15 pages, 4636 KiB  
Article
Experimental Investigation of the Effect of a Recuperative Heat Exchanger and Throttles Opening on a CO2/Isobutane Autocascade Refrigeration System
by Michał Sobieraj
Energies 2020, 13(20), 5285; https://doi.org/10.3390/en13205285 - 12 Oct 2020
Cited by 10 | Viewed by 2294
Abstract
An experimental evaluation of an autocascade refrigeration (ACR) system was carried out. A zeotropic mixture of isobutane and CO2 was employed as a working fluid in an autocascade refrigeration (ACR) system.
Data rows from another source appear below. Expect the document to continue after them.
-- pv_equiv track=rewrite | github.com/derekmetcalf/nn-sapt | nn-ai-ff/routines3.py | create_atype_list
-- ===== SOURCE A (Python) =====
-- def create_atype_list(aname, atomic_dict):
--     """
--     creates a lookup list of unique element indices
--     """
--     index=0
--     # fill in first type
--     atype=[]
--     atypename=[]
--     atype.append(index)
--     atypename.append(aname[index])
--
--     for i in range(1, len(aname)):
--         # find first match
--         flag=-1
--         for j in range(i):
--             if aname[i] == aname[j]:
--                flag=atype[j]
--         if flag == -1:
--             index+=1
--             atype.append(index)
--             atypename.append(aname[i])
--         else:
--             atype.append( flag )
--     atomic_number=[]
--     for i in range(len(atypename)):
--         atomic_number.append(atomic_dict.get(atypename[i],'none'))
--     ntype = index + 1
--     return ntype, atype, atypename, atomic_number
-- ===== SOURCE B (Python) =====
-- def create_atype_list(aname, atomic_dict):
--     """
--     creates a lookup list of unique element indices
--     (two-pass: build the unique-name table first, then map)
--     """
--     seen = {}
--     atypename = []
--     for name in aname:
--         if name not in seen:
--             seen[name] = len(atypename)
--             atypename.append(name)
--     atype = [seen[name] for name in aname]
--     atomic_number = [atomic_dict.get(n, 'none') for n in atypename]
--     return len(atypename), atype, atypename, atomic_number
-- ===== Notes on version B (the rewrite author's own statement) =====
-- stated objective: simpler
-- what changed: Replaces A's quadratic nested first-match scan with one dict-building pass over the names followed by two independent mapping comprehensions (index lookup and atomic-number lookup).
-- crash fix: On empty aname A raises IndexError (aname[0] before the loop) while B returns (0, [], [], []). — e.g. on create_atype_list([], [("H", "1")]): A raises IndexError, B returns (0, [], [], [])
import Mathlib
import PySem

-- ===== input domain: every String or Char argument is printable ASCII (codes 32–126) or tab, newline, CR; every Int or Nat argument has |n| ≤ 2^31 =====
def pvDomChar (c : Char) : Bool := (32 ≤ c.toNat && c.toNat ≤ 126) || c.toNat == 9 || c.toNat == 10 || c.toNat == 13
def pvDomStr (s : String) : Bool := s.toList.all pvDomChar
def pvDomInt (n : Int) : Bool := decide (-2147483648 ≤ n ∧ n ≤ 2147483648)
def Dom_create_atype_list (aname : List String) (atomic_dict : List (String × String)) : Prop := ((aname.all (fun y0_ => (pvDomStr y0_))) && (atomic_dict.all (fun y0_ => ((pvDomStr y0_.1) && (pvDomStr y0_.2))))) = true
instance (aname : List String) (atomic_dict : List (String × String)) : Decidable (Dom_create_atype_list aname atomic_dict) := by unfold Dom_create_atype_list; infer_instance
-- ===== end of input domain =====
An experimental system was designed and built to study the influence [...] Read more.
An experimental evaluation of an autocascade refrigeration (ACR) system was carried out. A zeotropic mixture of isobutane and CO2 was employed as a working fluid in an autocascade refrigeration (ACR) system. An experimental system was designed and built to study the influence of the recuperative heat exchanger (RHX) and openings of the throttle valves on the system performance. The use of RHX facilitated the condensation process and improved the cycle characteristics. The working mass concentration of CO2 was higher, as it was closer to the nominal concentration and the discharge pressure was lower by 19% to even 39% when the RHX was employed in the system. An increase of up to 20% in the coefficient of performance (COP) was observed. Furthermore, the effects of the openings of the throttle valves on the system characteristics were studied. The change in the openings of the expansion valves affected the mass flows and the working mixture composition. The working CO2 mass fraction increased with higher openings of the evaporator throttle. The subcooling degree of liquid CO2-rich refrigerant increased with higher openings of the expansion valve under the phase separator. The results of the present work should be helpful for design and optimization of autocascade systems working with natural and synthetic refrigerants. Full article
(This article belongs to the Special Issue Improvements on CO2 Vapour Compression Cycles)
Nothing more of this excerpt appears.